The Senate meeting on May 11 provided a platform for the recurrence of debates surrounding supplements, also referred to as natural health products. Barry Power, PharmD, the editor-in-chief of the Canadian Pharmacists Association, expressed disappointment over Canada’s exclusion of natural health products from Vanessa’s Law, enacted in 2014 to enhance the reporting of adverse reactions to drugs. While acknowledging the perception of natural health products as low risk, Power emphasized the need to recognize that “low risk” doesn’t equate to “no risk,” and that the term “natural” shouldn’t be equated with “safe.”
In contrast, Aaron Skelton, CEO of the Canadian Health Food Association, opposed the proposal to extend Vanessa’s Law to include natural health products. He voiced concerns about potential overreach and undue regulation associated with these measures, emphasizing the necessity for thorough review and debate before implementation.
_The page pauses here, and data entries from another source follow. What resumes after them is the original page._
-- pv_equiv track=rewrite | github.com/shadyapoelela-cloud/apex-web | app/coa_engine/knowledge_graph.py | _sections_compatible
-- ===== SOURCE A (Python) =====
-- def _sections_compatible(section_a: str, section_b: str) -> bool:
--     """Check if two sections are compatible (same family)."""
--     FAMILIES = {
--         "asset": {"asset", "current_asset", "fixed_asset", "non_current_asset"},
--         "liability": {"liability", "current_liability", "non_current_liability"},
--         "equity": {"equity"},
--         "revenue": {"revenue", "other_income"},
--         "expense": {"expense", "cogs", "other_expense", "finance_cost"},
--     }
--     a = section_a.lower().strip()
--     b = section_b.lower().strip()
--     if a == b:
--         return True
--     for _family, members in FAMILIES.items():
--         if a in members and b in members:
--             return True
--     return False
-- ===== SOURCE B (Python) =====
-- _SECTION_FAMILY = {
--     "asset": "asset", "current_asset": "asset", "fixed_asset": "asset",
--     "non_current_asset": "asset",
--     "liability": "liability", "current_liability": "liability",
--     "non_current_liability": "liability",
--     "equity": "equity",
--     "revenue": "revenue", "other_income": "revenue",
--     "expense": "expense", "cogs": "expense", "other_expense": "expense",
--     "finance_cost": "expense",
-- }
--
--
-- def _sections_compatible(section_a: str, section_b: str) -> bool:
--     """Check if two sections are compatible (same family)."""
--     a = section_a.lower().strip()
--     b = section_b.lower().strip()
--     if a == b:
--         return True
--     fa = _SECTION_FAMILY.get(a)
--     fb = _SECTION_FAMILY.get(b)
--     return fa is not None and fa == fb
-- ===== Notes on version B (the rewrite author's own statement) =====
-- stated objective: simpler
-- what changed: Replaces the per-call loop over FAMILIES with double membership scans by a precomputed reverse table section->family and two direct lookups compared for equality.
import Mathlib
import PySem

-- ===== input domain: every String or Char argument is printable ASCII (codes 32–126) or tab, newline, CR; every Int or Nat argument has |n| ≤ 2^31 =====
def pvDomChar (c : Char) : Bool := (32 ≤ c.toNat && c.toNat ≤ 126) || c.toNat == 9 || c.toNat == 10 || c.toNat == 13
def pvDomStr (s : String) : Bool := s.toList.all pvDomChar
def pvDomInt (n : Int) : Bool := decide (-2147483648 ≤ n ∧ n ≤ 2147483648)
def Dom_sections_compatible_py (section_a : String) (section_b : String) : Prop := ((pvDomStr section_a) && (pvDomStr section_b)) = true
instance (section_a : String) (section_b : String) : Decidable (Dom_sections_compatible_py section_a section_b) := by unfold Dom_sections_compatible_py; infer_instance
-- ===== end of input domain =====

-- B replaces A's per-call loop over FAMILIES (two membership scans per family) by a
-- precomputed reverse table section -> family and two direct lookups (objective: simpler).

-- ===== PORT A =====
-- the FAMILIES dict of A, in insertion order; each value a Python set literal
def pvFamiliesA : List (String × PySem.Set String) :=
  [("asset", PySem.Set.ofList ["asset", "current_asset", "fixed_asset", "non_current_asset"]),
   ("liability", PySem.Set.ofList ["liability", "current_liability", "non_current_liability"]),
   ("equity", PySem.Set.ofList ["equity"]),
   ("revenue", PySem.Set.ofList ["revenue", "other_income"]),
   ("expense", PySem.Set.ofList ["expense", "cogs", "other_expense", "finance_cost"])]

-- the 'for _family, members in FAMILIES.items():' loop with its early return
def pvLoopA (a : String) (b : String) : List (String × PySem.Set String) → Bool
  | [] => false
  | (_, members) :: rest =>
      if PySem.Set.contains members a && PySem.Set.contains members b then true
      else pvLoopA a b rest

def sections_compatible_py (section_a : String) (section_b : String) : Bool :=
  let a := PySem.Str.strip (PySem.Str.lower section_a)
  let b := PySem.Str.strip (PySem.Str.lower section_b)
  if a == b then true
  else pvLoopA a b pvFamiliesA

-- ===== PORT B =====
-- module-level reverse table _SECTION_FAMILY of Source B (a dict literal)
def pvSectionFamily : PySem.Dict String String :=
  PySem.Dict.mk
    [("asset", "asset"), ("current_asset", "asset"), ("fixed_asset", "asset"),
     ("non_current_asset", "asset"),
     ("liability", "liability"), ("current_liability", "liability"),
     ("non_current_liability", "liability"),
     ("equity", "equity"),
     ("revenue", "revenue"), ("other_income", "revenue"),
     ("expense", "expense"), ("cogs", "expense"), ("other_expense", "expense"),
     ("finance_cost", "expense")]

def sections_compatible_py_alt (section_a : String) (section_b : String) : Bool :=
  let a := PySem.Str.strip (PySem.Str.lower section_a)
  let b := PySem.Str.strip (PySem.Str.lower section_b)
  if a == b then true
  else
    let fa := PySem.Dict.get? pvSectionFamily a
    let fb := PySem.Dict.get? pvSectionFamily b
    fa.isSome && fa == fb

-- ===== PRECONDITION & SPEC =====
def Spec_sections_compatible_py (section_a : String) (section_b : String) (out : Bool) : Prop := out = sections_compatible_py_alt section_a section_b
instance (section_a : String) (section_b : String) (out : Bool) : Decidable (Spec_sections_compatible_py section_a section_b out) := by unfold Spec_sections_compatible_py; infer_instance

-- ===== CLAIM (what is proved, stated in full; the proofs are below) =====
def Claim_equal_sections_compatible_py : Prop := ∀ (section_a : String) (section_b : String), Dom_sections_compatible_py section_a section_b → Spec_sections_compatible_py section_a section_b (sections_compatible_py section_a section_b)

-- ===== LEMMAS AND PROOFS =====

-- every key of the reverse table / member of any family
def pvKeys : List String :=
  ["asset", "current_asset", "fixed_asset", "non_current_asset",
   "liability", "current_liability", "non_current_liability",
   "equity", "revenue", "other_income",
   "expense", "cogs", "other_expense", "finance_cost"]

-- a string that is no section name has no family in the reverse table
lemma pvGet_none {x : String} (hx : x ∉ pvKeys) :
    PySem.Dict.get? pvSectionFamily x = none := by
  rw [PySem.Dict.get?_eq_none_iff_not_mem_keys]
  simpa [pvSectionFamily, pvKeys, PySem.Dict.keys] using hx

-- a string that is no section name makes A's scan fail (left argument)
lemma pvLoop_false_left {x y : String} (hx : x ∉ pvKeys) :
    pvLoopA x y pvFamiliesA = false := by
  simp only [pvKeys, List.mem_cons, not_or] at hx
  simp [pvLoopA, pvFamiliesA, PySem.Set.contains, PySem.Set.ofList, hx.1, hx.2.1, hx.2.2.1,
    hx.2.2.2.1, hx.2.2.2.2.1, hx.2.2.2.2.2.1, hx.2.2.2.2.2.2.1, hx.2.2.2.2.2.2.2.1,
    hx.2.2.2.2.2.2.2.2.1, hx.2.2.2.2.2.2.2.2.2.1, hx.2.2.2.2.2.2.2.2.2.2.1,
    hx.2.2.2.2.2.2.2.2.2.2.2.1, hx.2.2.2.2.2.2.2.2.2.2.2.2.1, hx.2.2.2.2.2.2.2.2.2.2.2.2.2]

-- a string that is no section name makes A's scan fail (right argument)
lemma pvLoop_false_right {x y : String} (hy : y ∉ pvKeys) :
    pvLoopA x y pvFamiliesA = false := by
  simp only [pvKeys, List.mem_cons, not_or] at hy
  simp [pvLoopA, pvFamiliesA, PySem.Set.contains, PySem.Set.ofList, hy.1, hy.2.1, hy.2.2.1,
    hy.2.2.2.1, hy.2.2.2.2.1, hy.2.2.2.2.2.1, hy.2.2.2.2.2.2.1, hy.2.2.2.2.2.2.2.1,
    hy.2.2.2.2.2.2.2.2.1, hy.2.2.2.2.2.2.2.2.2.1, hy.2.2.2.2.2.2.2.2.2.2.1,
    hy.2.2.2.2.2.2.2.2.2.2.2.1, hy.2.2.2.2.2.2.2.2.2.2.2.2.1, hy.2.2.2.2.2.2.2.2.2.2.2.2.2]

-- A's family scan equals B's reverse-lookup comparison, for arbitrary normalized strings
lemma pvLoop_eq_lookup (a b : String) :
    pvLoopA a b pvFamiliesA =
      ((PySem.Dict.get? pvSectionFamily a).isSome
        && (PySem.Dict.get? pvSectionFamily a == PySem.Dict.get? pvSectionFamily b)) := by
  by_cases hx : a ∈ pvKeys
  · by_cases hy : b ∈ pvKeys
    · simp only [pvKeys, List.mem_cons, List.not_mem_nil, or_false] at hx hy
      rcases hx with rfl | rfl | rfl | rfl | rfl | rfl | rfl | rfl | rfl | rfl | rfl | rfl | rfl | rfl <;>
        rcases hy with rfl | rfl | rfl | rfl | rfl | rfl | rfl | rfl | rfl | rfl | rfl | rfl | rfl | rfl <;>
          decide
    · rw [pvLoop_false_right hy, pvGet_none hy]
      cases PySem.Dict.get? pvSectionFamily a <;> simp
  · rw [pvLoop_false_left hx, pvGet_none hx]
    simp

-- ===== VERDICT (by name: the statement is the Claim_ definition above) =====
theorem sections_compatible_py_spec : Claim_equal_sections_compatible_py := by
  intro section_a section_b _
  unfold Spec_sections_compatible_py sections_compatible_py sections_compatible_py_alt
  dsimp only
  split_ifs with h
  · rfl
  · exact pvLoop_eq_lookup _ _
Canadian Senator Stan Kutcher countered Skelton’s stance, emphasizing that profits should not outweigh public health concerns. By June, Vanessa’s Law had been expanded to encompass natural health products, incorporating provisions for reporting products presenting serious risks to consumers.
The confusion among consumers regarding the level of government regulation of supplements was highlighted by Pieter A. Cohen, MD, leader of the Supplement Research Program at Cambridge Health Alliance. Cohen, the lead author of the JAMA research letter on melatonin products, noted that supplements sharing pharmacy shelves with more strictly regulated medicines often lead to misunderstanding. He highlighted the challenge of comprehending that health products are available in US pharmacies without being vetted by the FDA.
Consumers seeking to take supplements should refer to reliable sources of information, such as the website of the National Institutes of Health’s Office of Dietary Supplements, Cohen advised. Both this office and the FDA offer consistent advice: consult with a healthcare professional about supplement use. However, patients often overlook or neglect this advice, leading to medical complications, as exemplified by the Ontario case study woman.
Peter Lurie, MD, MPH, executive director of the Center for Science in the Public Interest, which advocates for increased supplement regulation, stressed the importance of clinicians prompting patients to disclose their supplement usage. Patients often consider supplements separate from the realm of medical care, fearing disapproval or choosing to withhold information, Lurie explained. In the face of these challenges, the need for effective regulatory measures and public education regarding natural health supplements remains a critical objective.